-- pv_equiv track=rewrite | github.com/tamle29092004/CauTrucDuLieu | Session_4/Chương 6/Bai_6_14.py | sinh_loc_phat
-- ===== SOURCE A (Python) =====
-- from collections import deque
--
-- def sinh_loc_phat(N):
--     queue = deque(["6", "8"])  # Bắt đầu với "6" và "8"
--     result = []
--
--     while queue:
--         num = queue.popleft()
--
--         # Nếu độ dài của số nhỏ hơn hoặc bằng N, thêm vào kết quả
--         if len(num) <= N:
--             result.append(num)
--             # Tiếp tục tạo số mới bằng cách thêm "6" hoặc "8"
--             queue.append(num + "6")
--             queue.append(num + "8")
--
--     # Đếm và in ra số lượng số lộc phát
--     result.sort(reverse=True)  # Sắp xếp theo thứ tự giảm dần
--     return len(result), result
-- ===== SOURCE B (Python) =====
-- def sinh_loc_phat(N):
--     # Build, bottom-up, the list of suffixes in descending lexicographic order
--     # ('8' before '6', longer before its own prefix); prepending "8"/"6" keeps
--     # the order, so the final list is already sorted descending and no sort is
--     # needed.
--     result = []
--     if N >= 1:
--         suffixes = [""]
--         for _ in range(N - 1):
--             suffixes = (["8" + t for t in suffixes]
--                         + ["6" + t for t in suffixes]
--                         + [""])
--         result = ["8" + t for t in suffixes] + ["6" + t for t in suffixes]
--     return len(result), result
-- ===== Notes on version B (the rewrite author's own statement) =====
-- stated objective: faster
-- what changed: A's BFS over a deque followed by a full descending sort is replaced by a bottom-up rebuild of the suffix list ('8'-prefixed copies, then '6'-prefixed copies, then the empty suffix), which emits the numbers already in descending lexicographic order, so the sort disappears.
import Mathlib
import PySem

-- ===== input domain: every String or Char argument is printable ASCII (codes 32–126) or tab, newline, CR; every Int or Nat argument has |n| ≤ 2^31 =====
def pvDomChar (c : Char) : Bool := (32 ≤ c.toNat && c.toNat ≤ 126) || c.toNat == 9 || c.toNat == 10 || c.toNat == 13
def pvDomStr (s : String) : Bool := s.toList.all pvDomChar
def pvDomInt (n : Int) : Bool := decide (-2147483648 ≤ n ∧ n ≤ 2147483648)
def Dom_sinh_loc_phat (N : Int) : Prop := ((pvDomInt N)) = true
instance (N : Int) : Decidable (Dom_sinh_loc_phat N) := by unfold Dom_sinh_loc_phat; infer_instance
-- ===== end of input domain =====

-- B replaces A's BFS + final descending sort by a post-order DFS ('8'-branch
-- first) that emits the numbers already in descending order (objective: faster,
-- the sort disappears).  A sorts its list in place; equivalence is about the
-- return value.

-- ===== PORT A =====
-- literal port of A's BFS loop: queue and result list; termination measure
-- sums 3^(N+2-len) over the queue.
def bfsA (N : Int) (queue res : List String) : List String :=
  match queue with
  | [] => res
  | num :: rest =>
    if (num.length : Int) ≤ N then
      bfsA N (rest ++ [num ++ "6", num ++ "8"]) (res ++ [num])
    else
      bfsA N rest res
termination_by (queue.map (fun s => 3 ^ ((N + 2 - (s.length : Int)).toNat))).sum
decreasing_by
  · rename_i h
    simp only [List.map_append, List.sum_append, List.map_cons, List.map_nil,
      List.sum_cons, List.sum_nil, String.length_append]
    have h1 : (("6" : String).length) = 1 := rfl
    have h2 : (("8" : String).length) = 1 := rfl
    rw [h1, h2]
    have hk : ((N + 2 - ((num.length : Int) + 1)).toNat) + 1
        = (N + 2 - (num.length : Int)).toNat := by
      omega
    have hp : 0 < 3 ^ ((N + 2 - ((num.length : Int) + 1)).toNat) :=
      pow_pos (by norm_num) _
    rw [← hk, pow_succ]
    push_cast
    omega
  · simp only [List.map_cons, List.sum_cons]
    have hp : 0 < 3 ^ ((N + 2 - ((num.length : Int))).toNat) :=
      pow_pos (by norm_num) _
    omega

def sinh_loc_phat (N : Int) : Int × List String :=
  let res := bfsA N ["6", "8"] []
  let r := PySem.List.sorted res (fun x => x) true
  ((r.length : Int), r)

-- ===== PORT B =====
-- literal port of B: the suffix list is rebuilt N-1 times bottom-up
-- ('8'-prefixed copies, then '6'-prefixed copies, then ""), then prefixed
-- once more with "8" and "6" to give the result.
def loopB : Nat → List String → List String
  | 0, suffixes => suffixes
  | k + 1, suffixes =>
    loopB k (suffixes.map (fun t => "8" ++ t) ++ (suffixes.map (fun t => "6" ++ t) ++ [""]))

def sinh_loc_phat_alt (N : Int) : Int × List String :=
  let result :=
    if 1 ≤ N then
      let suffixes := loopB (N - 1).toNat [""]
      suffixes.map (fun t => "8" ++ t) ++ suffixes.map (fun t => "6" ++ t)
    else []
  ((result.length : Int), result)

-- ===== PRECONDITION & SPEC =====
def Spec_sinh_loc_phat (N : Int) (out : Int × List String) : Prop := out = sinh_loc_phat_alt N
instance (N : Int) (out : Int × List String) : Decidable (Spec_sinh_loc_phat N out) := by unfold Spec_sinh_loc_phat; infer_instance

-- ===== CLAIM (what is proved, stated in full; the proofs are below) =====
def Claim_equal_sinh_loc_phat : Prop := ∀ (N : Int), Dom_sinh_loc_phat N → Spec_sinh_loc_phat N (sinh_loc_phat N)

-- ===== LEMMAS AND PROOFS =====

-- the descending-order family: all extensions of p by '6'/'8' up to k more
-- characters, in descending lexicographic order, p itself last
def T : Nat → String → List String
  | 0, p => [p]
  | k + 1, p => T k (p ++ "8") ++ (T k (p ++ "6") ++ [p])

theorem toList_append8 (p : String) : (p ++ "8").toList = p.toList ++ ['8'] := by simp
theorem toList_append6 (p : String) : (p ++ "6").toList = p.toList ++ ['6'] := by simp
theorem length_append1 (p : String) (c : String) (h : c.length = 1) :
    ((p ++ c).length : Int) = (p.length : Int) + 1 := by
  rw [String.length_append, h]; push_cast; ring

-- one pass of B's loop, and the suffix list after k passes
def stepB (s : List String) : List String :=
  s.map (fun t => "8" ++ t) ++ (s.map (fun t => "6" ++ t) ++ [""])

def WB : Nat → List String
  | 0 => [""]
  | k + 1 => stepB (WB k)

theorem loopB_stepB : ∀ (k : Nat) (s : List String), loopB k (stepB s) = stepB (loopB k s) := by
  intro k
  induction k with
  | zero => intro s; rfl
  | succ k ih =>
    intro s
    show loopB k (stepB (stepB s)) = stepB (loopB k (stepB s))
    exact ih (stepB s)

theorem loopB_WB : ∀ (k : Nat), loopB k [""] = WB k := by
  intro k
  induction k with
  | zero => rfl
  | succ k ih =>
    show loopB k (stepB [""]) = WB (k + 1)
    rw [loopB_stepB, ih]
    rfl

theorem T_eq_map : ∀ (k : Nat) (p : String), T k p = (WB k).map (fun t => p ++ t) := by
  intro k
  induction k with
  | zero =>
    intro p
    show [p] = [p ++ ""]
    simp
  | succ k ih =>
    intro p
    show T k (p ++ "8") ++ (T k (p ++ "6") ++ [p]) = (stepB (WB k)).map (fun t => p ++ t)
    rw [ih (p ++ "8"), ih (p ++ "6")]
    simp only [stepB, List.map_append, List.map_map, List.map_cons, List.map_nil]
    simp [Function.comp_def, String.append_assoc]

-- the multiset of numbers A's BFS emits from one queue entry
def SubL (N : Int) (s : String) : List String :=
  if (s.length : Int) ≤ N then T ((N - (s.length : Int)).toNat) s else []

theorem bfsA_perm : ∀ (N : Int) (q res : List String),
    (bfsA N q res).Perm (res ++ q.flatMap (SubL N)) := by
  intro N q res
  induction q, res using bfsA.induct (N := N) with
  | case1 res => simp [bfsA]
  | case2 res num rest h ih =>
    rw [bfsA, if_pos h]
    refine ih.trans ?_
    simp only [List.flatMap_cons, List.flatMap_append, List.flatMap_nil]
    rw [← Multiset.coe_eq_coe]
    simp only [← Multiset.coe_add, ← List.append_assoc]
    by_cases hlt : ((num.length : Int) + 1) ≤ N
    · have h8 : ((num ++ "8").length : Int) = (num.length : Int) + 1 := length_append1 _ _ rfl
      have h6 : ((num ++ "6").length : Int) = (num.length : Int) + 1 := length_append1 _ _ rfl
      obtain ⟨m, hm⟩ : ∃ m, (N - (num.length : Int)).toNat = m + 1 :=
        ⟨(N - (num.length : Int)).toNat - 1, by omega⟩
      have hs : SubL N num = T m (num ++ "8") ++ (T m (num ++ "6") ++ [num]) := by
        rw [SubL, if_pos h, hm]; rfl
      have hs8 : SubL N (num ++ "8") = T m (num ++ "8") := by
        rw [SubL, if_pos (by omega), h8]
        congr 1
        omega
      have hs6 : SubL N (num ++ "6") = T m (num ++ "6") := by
        rw [SubL, if_pos (by omega), h6]
        congr 1
        omega
      rw [hs, hs8, hs6]
      simp only [← Multiset.coe_add]
      abel
    · have hs : SubL N num = [num] := by
        have : (N - (num.length : Int)).toNat = 0 := by omega
        rw [SubL, if_pos h, this]; rfl
      have h8 : ((num ++ "8").length : Int) = (num.length : Int) + 1 := length_append1 _ _ rfl
      have h6 : ((num ++ "6").length : Int) = (num.length : Int) + 1 := length_append1 _ _ rfl
      have hs8 : SubL N (num ++ "8") = [] := by rw [SubL, if_neg (by omega)]
      have hs6 : SubL N (num ++ "6") = [] := by rw [SubL, if_neg (by omega)]
      rw [hs, hs8, hs6]
      abel
  | case3 res num rest h ih =>
    rw [bfsA, if_neg h]
    refine ih.trans ?_
    have hs : SubL N num = [] := by rw [SubL, if_neg h]
    simp [hs]

-- every element of T k p extends p
theorem T_prefix : ∀ (k : Nat) (p : String) (x : String), x ∈ T k p →
    ∃ s, x.toList = p.toList ++ s := by
  intro k
  induction k with
  | zero =>
    intro p x hx
    simp [T] at hx
    exact ⟨[], by simp [hx]⟩
  | succ k ih =>
    intro p x hx
    simp only [T, List.mem_append, List.mem_singleton] at hx
    rcases hx with h8 | h6 | hp
    · obtain ⟨s, hs⟩ := ih _ _ h8
      exact ⟨'8' :: s, by rw [hs, toList_append8]; simp⟩
    · obtain ⟨s, hs⟩ := ih _ _ h6
      exact ⟨'6' :: s, by rw [hs, toList_append6]; simp⟩
    · exact ⟨[], by simp [hp]⟩

theorem lex_append_cons_lt (l : List Char) (a b : Char) (s t : List Char) (h : a < b) :
    l ++ a :: s < l ++ b :: t := by
  induction l with
  | nil => exact List.cons_lt_cons_iff.mpr (Or.inl h)
  | cons c l ih => exact List.cons_lt_cons_iff.mpr (Or.inr ⟨rfl, ih⟩)

theorem lex_self_append_cons (l : List Char) (a : Char) (s : List Char) :
    l < l ++ a :: s := by
  induction l with
  | nil => exact List.nil_lt_cons a s
  | cons c l ih => exact List.cons_lt_cons_iff.mpr (Or.inr ⟨rfl, ih⟩)

theorem lt_of_mem_T8_T6 (k : Nat) (p : String) (x y : String)
    (hx : x ∈ T k (p ++ "8")) (hy : y ∈ T k (p ++ "6")) : y < x := by
  obtain ⟨s, hs⟩ := T_prefix _ _ _ hx
  obtain ⟨t, ht⟩ := T_prefix _ _ _ hy
  rw [toList_append8] at hs
  rw [toList_append6] at ht
  rw [String.lt_iff_toList_lt, hs, ht]
  simpa using lex_append_cons_lt p.toList '6' '8' t s (by decide)

theorem lt_of_mem_T_ext (k : Nat) (p : String) (c : String) (hc : c.toList = ['8'] ∨ c.toList = ['6'])
    (x : String) (hx : x ∈ T k (p ++ c)) : p < x := by
  obtain ⟨s, hs⟩ := T_prefix _ _ _ hx
  have hpc : (p ++ c).toList = p.toList ++ c.toList := by simp
  rw [String.lt_iff_toList_lt, hs, hpc]
  rcases hc with h | h
  · rw [h, List.append_assoc, List.singleton_append]
    exact lex_self_append_cons p.toList _ s
  · rw [h, List.append_assoc, List.singleton_append]
    exact lex_self_append_cons p.toList _ s

theorem pairwise_T : ∀ (k : Nat) (p : String), (T k p).Pairwise (fun a b => b < a) := by
  intro k
  induction k with
  | zero => intro p; simp [T]
  | succ k ih =>
    intro p
    rw [T, List.pairwise_append]
    refine ⟨ih _, ?_, ?_⟩
    · rw [List.pairwise_append]
      refine ⟨ih _, by simp, ?_⟩
      intro x hx y hy
      simp only [List.mem_singleton] at hy
      rw [hy]
      exact lt_of_mem_T_ext k p "6" (Or.inr rfl) x hx
    · intro x hx y hy
      rcases List.mem_append.mp hy with h6 | hp
      · exact lt_of_mem_T8_T6 k p x y hx h6
      · simp only [List.mem_singleton] at hp
        rw [hp]
        exact lt_of_mem_T_ext k p "8" (Or.inl rfl) x hx

theorem pairwise_B (n : Nat) :
    (T n "8" ++ T n "6").Pairwise (fun a b => b < a) := by
  rw [List.pairwise_append]
  refine ⟨pairwise_T n _, pairwise_T n _, ?_⟩
  intro x hx y hy
  have h8 : ("8" : String) = "" ++ "8" := rfl
  have h6 : ("6" : String) = "" ++ "6" := rfl
  rw [h8] at hx; rw [h6] at hy
  exact lt_of_mem_T8_T6 n "" x y hx hy

theorem bfsA_neg (N : Int) (h : N < 1) : bfsA N ["6", "8"] [] = [] := by
  have h6 : ("6" : String).length = 1 := rfl
  have h8 : ("8" : String).length = 1 := rfl
  rw [bfsA, if_neg (by rw [h6]; omega)]
  rw [bfsA, if_neg (by rw [h8]; omega)]
  rw [bfsA]

-- ===== VERDICT (by name: the statement is the Claim_ definition above) =====
theorem sinh_loc_phat_spec : Claim_equal_sinh_loc_phat := by
  intro N _
  unfold Spec_sinh_loc_phat sinh_loc_phat sinh_loc_phat_alt
  by_cases h1 : 1 ≤ N
  · have hl8 : ("8" : String).length = 1 := rfl
    have hl6 : ("6" : String).length = 1 := rfl
    have hB : ((loopB (N - 1).toNat [""]).map (fun t => "8" ++ t)
          ++ (loopB (N - 1).toNat [""]).map (fun t => "6" ++ t))
        = T (N - 1).toNat "8" ++ T (N - 1).toNat "6" := by
      rw [loopB_WB, ← T_eq_map, ← T_eq_map]
    have hperm : (T (N - 1).toNat "8" ++ T (N - 1).toNat "6").Perm (bfsA N ["6", "8"] []) := by
      have h := bfsA_perm N ["6", "8"] []
      have hs6 : SubL N "6" = T (N - 1).toNat "6" := by
        rw [SubL, if_pos (by rw [hl6]; omega), hl6]
        congr 1
      have hs8 : SubL N "8" = T (N - 1).toNat "8" := by
        rw [SubL, if_pos (by rw [hl8]; omega), hl8]
        congr 1
      simp only [List.flatMap_cons, List.flatMap_nil, List.nil_append, List.append_nil,
        hs6, hs8] at h
      exact (List.perm_append_comm.trans h.symm)
    have hA : PySem.List.sorted (bfsA N ["6", "8"] []) (fun x => x) true
        = T (N - 1).toNat "8" ++ T (N - 1).toNat "6" :=
      PySem.List.sorted_rev_eq_of_perm_of_pairwise_gt _ _ _ hperm (pairwise_B _)
    simp only [hA, hB, if_pos h1]
  · rw [bfsA_neg N (by omega)]
    simp [if_neg h1, PySem.List.sorted]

§ EXERCISE AIM: Would you output, from the records above, exactly the run of lines that starts at the line containing "(x : String) (hx" and ends at the line containing "rw [T, List.pairwise_append]", and only that run?

§ RESULT OF THE TASK:
    (x : String) (hx : x ∈ T k (p ++ c)) : p < x := by
  obtain ⟨s, hs⟩ := T_prefix _ _ _ hx
  have hpc : (p ++ c).toList = p.toList ++ c.toList := by simp
  rw [String.lt_iff_toList_lt, hs, hpc]
  rcases hc with h | h
  · rw [h, List.append_assoc, List.singleton_append]
    exact lex_self_append_cons p.toList _ s
  · rw [h, List.append_assoc, List.singleton_append]
    exact lex_self_append_cons p.toList _ s

theorem pairwise_T : ∀ (k : Nat) (p : String), (T k p).Pairwise (fun a b => b < a) := by
  intro k
  induction k with
  | zero => intro p; simp [T]
  | succ k ih =>
    intro p
    rw [T, List.pairwise_append]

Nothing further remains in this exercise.